-- ===== VERDICT (by name: the statement is the Claim_ definition above) =====
theorem part_2_spec : Claim_equal_part_2 := by
  intro pzl _
  unfold Spec_part_2 part_2 part_2_alt
  dsimp only
  apply find_congr
  intro i hi
  rw [PySem.List.mem_pyRange_one] at hi
  obtain ⟨h0, h1M⟩ := hi
  have hsz : (((PySem.List.pyRange 0 (1000000:Int) 1).map (fun _ => (0 : Int))).toArray).size = 1000000 := by
    rw [List.size_toArray, List.length_map, PySem.List.length_pyRange_one]
    rfl
  have hzero : ∀ n : Nat, (((PySem.List.pyRange 0 (1000000:Int) 1).map (fun _ => (0 : Int))).toArray).getD n 0 = 0 := by
    intro n
    rw [Array.getD_eq_getD_getElem?, List.getElem?_toArray, List.getElem?_map]
    rcases h : (PySem.List.pyRange 0 (1000000:Int) 1)[n]? <;> simp
  have hof := outer_fold 1000000 (by norm_num) 999999 (by norm_num)
      (((PySem.List.pyRange 0 (1000000:Int) 1).map (fun _ => (0 : Int))).toArray) hsz
  have hrange : (1 + ((999999:Nat):Int)) = (1000000:Int) := by norm_num
  have hcastN : (((1000000:Nat)):Int) = (1000000:Int) := by norm_num
  simp only [hrange, hcastN] at hof
  have hnlt : i.toNat < 1000000 := by omega
  have hval := hof.2 i.toNat hnlt
  rw [hzero i.toNat, zero_add] at hval
  rw [hval]
  have h99 : (1000000 : Nat) - 1 = 999999 := by norm_num
  have := pvSA_eq_presents 1000000 i.toNat hnlt
  rw [h99] at this
  rw [this, Int.toNat_of_nonneg h0]
theorem main_eq (s : String) (hm : '@' ∈ s.toList) (c0 cl : List Char) (ms : List (List Char))
    (hc : sp s.toList = c0 :: ms ++ [cl]) :
    restore_email_list s = restore_email_list_alt s := by
  have hjoin : PySem.Chars.join ['@'] (c0 :: ms ++ [cl]) = s.toList := by
    rw [← hc]; exact sp_join _
  have hfree : ∀ x ∈ (c0 :: ms ++ [cl]), '@' ∉ x := by
    rw [← hc]; exact sp_free _
  have hin : PySem.Chars.isIn ['@'] (PySem.Chars.join ['@'] (c0 :: ms ++ [cl])) = true := by
    rw [hjoin]; exact isIn_at_true s.toList hm
  have hsc : PySem.Chars.splitOn (PySem.Chars.join ['@'] (c0 :: ms ++ [cl])) ['@'] = c0 :: ms ++ [cl] := by
    rw [splitOn_eq_sp, hjoin, hc]
  have hpos : posF (PySem.Chars.join ['@'] (c0 :: ms ++ [cl])) 0
      = (List.range (ms.length + 1)).map (fun j => ((ofs (c0 :: ms ++ [cl]) (j + 1) : Int)) - 1) := by
    rw [posF_join _ (by simp) hfree 0]
    rw [show (c0 :: ms ++ [cl]).length - 1 = ms.length + 1 by simp]
    apply List.map_congr_left
    intro j hj
    ring
  have hL : (c0 :: ms ++ [cl]).length = ms.length + 1 + 1 := by simp
  unfold restore_email_list restore_email_list_alt
  rw [← hjoin]
  simp only [hin, hsc, hpos, hL, List.length_map, List.length_range,
    Bool.true_eq_false, if_false]
  rw [if_neg (show ¬ ((List.range (ms.length + 1)).map (fun j => ((ofs (c0 :: ms ++ [cl]) (j + 1) : Int)) - 1) = []) by simp)]
  by_cases hP : 1 ≤ c0.length ∧ 1 ≤ cl.length ∧ ∀ c ∈ ms, 2 ≤ c.length
  · have hA : _ = true := (validA_iff c0 cl ms).2 hP
    have hB : _ = false := (validB_iff c0 cl ms).2 hP
    rw [hA, hB]
    simp only [Bool.true_eq_false, Bool.false_eq_true, if_false]
    rcases ms with _ | ⟨m0, ms'⟩
    · -- single '@': one email, the whole string
      rw [if_pos (show ([] : List (List Char)).length + 1 + 1 = 2 by simp)]
      simp only [List.length_nil, Nat.zero_add]
      have h1 : PySem.List.slice ((List.range 1).map (fun j => ((ofs (c0 :: ([] : List (List Char)) ++ [cl]) (j + 1) : Int)) - 1)) none (some (-1)) = [] := by
        rw [slice_none_negone]
        simp
      rw [h1]
      simp only [List.map_nil, List.nil_append]
      rw [PySem.List.pyRange_zero_natCast]
      simp only [List.range_one, List.map_cons, List.map_nil]
      rw [show ((0 : Nat) : Int) = (0 : Int) by simp]
      rw [PySem.List.pyGetD_zero_cons]
      rw [show (0 : Int) + 1 = ((1 : Nat) : Int) by simp]
      rw [PySem.List.pyGetD_natCast]
      rw [show ([(0 : Int), ((PySem.Chars.join ['@'] (c0 :: ([] : List (List Char)) ++ [cl])).length : Int)]).getD 1 0 = ((PySem.Chars.join ['@'] (c0 :: ([] : List (List Char)) ++ [cl])).length : Int) by simp [List.getD]]
      rw [show (0 : Int) = ((0 : Nat) : Int) by simp]
      rw [PySem.List.slice_natCast]
      simp only [Nat.sub_zero, List.drop_zero]
      rw [List.take_of_length_le (le_refl _)]
      rw [PySem.Chars.join_singleton]
    · -- at least two emails
      rw [if_neg (show ¬ ((m0 :: ms').length + 1 + 1 = 2) by simp)]
      rw [build_eq c0 cl (m0 :: ms') (by simp)]
      have hdl : PySem.List.slice ((List.range ((m0 :: ms').length + 1)).map (fun j => ((ofs (c0 :: (m0 :: ms') ++ [cl]) (j + 1) : Int)) - 1)) none (some (-1))
          = (List.range (m0 :: ms').length).map (fun j => ((ofs (c0 :: (m0 :: ms') ++ [cl]) (j + 1) : Int)) - 1) := by
        rw [slice_none_negone, List.range_succ, List.map_append, List.map_cons, List.map_nil,
            List.dropLast_concat]
      rw [hdl, List.map_map]
      rw [show ((fun p => p + 2) ∘ (fun j => ((ofs (c0 :: (m0 :: ms') ++ [cl]) (j + 1) : Int)) - 1))
          = (fun j => ((ofs (c0 :: (m0 :: ms') ++ [cl]) (j + 1) : Int)) + 1) by
        funext j; simp [Function.comp]; ring]
      rw [slices_eq c0 cl (m0 :: ms') (by simp) (by
        intro m hmem
        have := hP.2.2 m hmem
        intro hnil
        rw [hnil] at this
        simp at this)]
  · have hA : ¬ _ = true := fun h => hP ((validA_iff c0 cl ms).1 h)
    rw [Bool.not_eq_true] at hA
    have hB : ¬ _ = false := fun h => hP ((validB_iff c0 cl ms).1 h)
    rw [Bool.not_eq_false] at hB
    rw [hA, hB, if_pos rfl, if_pos rfl]

-- ===== VERDICT (by name: the statement is the Claim_ definition above) =====
theorem restore_email_list_spec : Claim_equal_restore_email_list := by
  intro s _
  show restore_email_list s = restore_email_list_alt s
  by_cases hm : '@' ∈ s.toList
  · rcases hc : sp s.toList with _ | ⟨c0, t⟩
    · exact absurd hc (sp_ne_nil _)
    · have hlen := sp_len_two s.toList hm
      rw [hc] at hlen
      have ht : t ≠ [] := by
        intro h
        subst h
        simp at hlen
      rcases List.eq_nil_or_concat t with h | ⟨ms, cl, rfl⟩
      · exact absurd h ht
      · exact main_eq s hm c0 cl ms (by simpa using hc)
  · have hin := isIn_at_false s.toList hm
    have hpos : posF s.toList 0 = [] := posF_of_free _ hm 0
    unfold restore_email_list restore_email_list_alt
    simp [hin, hpos]
-- the loop of A enumerates the powers of 10 mod n up to the first exponent L ≥ 1
-- with 10^L % n = 1
lemma pvLoopA_spec (n : Int) (hn : 2 ≤ n) (L : Nat) (_hL1 : 0 < L)
    (hLmod : (10:Int) ^ L % n = 1)
    (hmin : ∀ m, 0 < m → m < L → (10:Int) ^ m % n ≠ 1) :
    ∀ (fuel i : Nat), i < L → L ≤ i + fuel →
      pvLoopA n fuel ((10:Int) ^ i % n) ((List.range i).map (fun j => (10:Int) ^ j % n))
        = (List.range L).map (fun j => (10:Int) ^ j % n) := by
  intro fuel
  induction fuel with
  | zero => intro i h1 h2; omega
  | succ fuel ihf =>
    intro i h1 h2
    have mn : ∀ x : Int, PySem.Int.mod x n = x % n :=
      fun x => PySem.Int.mod_eq_emod_of_pos (by omega)
    have happ : (List.range i).map (fun j => (10:Int) ^ j % n) ++ [(10:Int) ^ i % n]
        = (List.range (i + 1)).map (fun j => (10:Int) ^ j % n) := by
      rw [List.range_succ, List.map_append]; rfl
    have hrem : PySem.Int.mod (((10:Int) ^ i % n) * 10) n = (10:Int) ^ (i + 1) % n := by
      rw [mn]
      have h1 : ((10:Int) ^ i % n) * 10 ≡ (10:Int) ^ i * 10 [ZMOD n] :=
        (modeq_emod ((10:Int) ^ i) n).mul_right 10
      have h2 : (10:Int) ^ i * 10 = (10:Int) ^ (i + 1) := by rw [pow_succ]
      exact h2 ▸ h1
    simp only [pvLoopA, happ, hrem]
    rcases eq_or_lt_of_le (show i + 1 ≤ L by omega) with heq | hlt
    · rw [if_pos (by rw [heq, hLmod]), heq]
    · rw [if_neg (hmin (i + 1) (by omega) hlt)]
      exact ihf (i + 1) hlt (by omega)

lemma exists_order (n : Int) (hn : 2 ≤ n) (h2 : ¬ (2:Int) ∣ n) (h5 : ¬ (5:Int) ∣ n) :
    ∃ m, (0 < m ∧ (10:Int) ^ m % n = 1) ∧ m < n.toNat := by
  have hnN : ((n.toNat : Nat) : Int) = n := Int.toNat_of_nonneg (by omega)
  have hN : 2 ≤ n.toNat := by omega
  have cop : Nat.Coprime 10 n.toNat := by
    have h10 : (10:Nat) = 2 * 5 := by norm_num
    rw [h10, Nat.coprime_mul_iff_left]
    constructor <;> rw [Nat.Prime.coprime_iff_not_dvd (by norm_num)] <;> intro hd
    · exact h2 (by rw [← hnN]; exact_mod_cast Int.natCast_dvd_natCast.mpr hd)
    · exact h5 (by rw [← hnN]; exact_mod_cast Int.natCast_dvd_natCast.mpr hd)
  have euler : (10:Nat) ^ Nat.totient n.toNat ≡ 1 [MOD n.toNat] := Nat.ModEq.pow_totient cop
  have hnat : (10:Nat) ^ Nat.totient n.toNat % n.toNat = 1 := by
    have h1 : (1:Nat) % n.toNat = 1 := Nat.mod_eq_of_lt (by omega)
    rw [Nat.ModEq, h1] at euler
    exact euler
  refine ⟨Nat.totient n.toNat, ⟨Nat.totient_pos.mpr (by omega), ?_⟩,
    by have := Nat.totient_lt n.toNat (by omega); omega⟩
  calc (10:Int) ^ Nat.totient n.toNat % n
      = (((10:Nat) ^ Nat.totient n.toNat % n.toNat : Nat) : Int) := by
        rw [← hnN]; push_cast; rfl
    _ = 1 := by rw [hnat]; rfl

lemma Srep_period (n : Int) (L : Nat) (h10 : (10:Int) ^ L % n = 1) (hn : 2 ≤ n) :
    ∀ (q r : Nat), Srep (q * L + r) ≡ (q : Int) * Srep L + Srep r [ZMOD n] := by
  intro q r
  induction q with
  | zero => simp
  | succ q ih =>
    have he : (q + 1) * L + r = (q * L + r) + L := by ring
    have h1 : (10:Int) ^ L ≡ 1 [ZMOD n] := by
      show (10:Int) ^ L % n = 1 % n
      rw [h10, Int.emod_eq_of_lt (by norm_num) (by omega)]
    calc Srep ((q + 1) * L + r) = (10:Int) ^ L * Srep (q * L + r) + Srep L := by
          rw [he, Srep_add]
      _ ≡ 1 * ((q : Int) * Srep L + Srep r) + Srep L [ZMOD n] := (h1.mul ih).add_right _
      _ = ((q : Nat) + 1 : Int) * Srep L + Srep r := by ring
      _ = (((q + 1 : Nat)) : Int) * Srep L + Srep r := by push_cast; ring

lemma sum_pows_mod (n : Int) (t : Nat) :
    ((List.range t).map (fun j => (10:Int) ^ j % n)).sum % n = Srep t % n := by
  conv_rhs => rw [Srep_eq_sum, List.sum_int_mod, List.map_map]
  rfl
========================================
Filter the records above and copy every line that contains the word "calc".

# [Your solution]
  calc (10:Int) ^ Nat.totient n.toNat % n
    calc Srep ((q + 1) * L + r) = (10:Int) ^ L * Srep (q * L + r) + Srep L := by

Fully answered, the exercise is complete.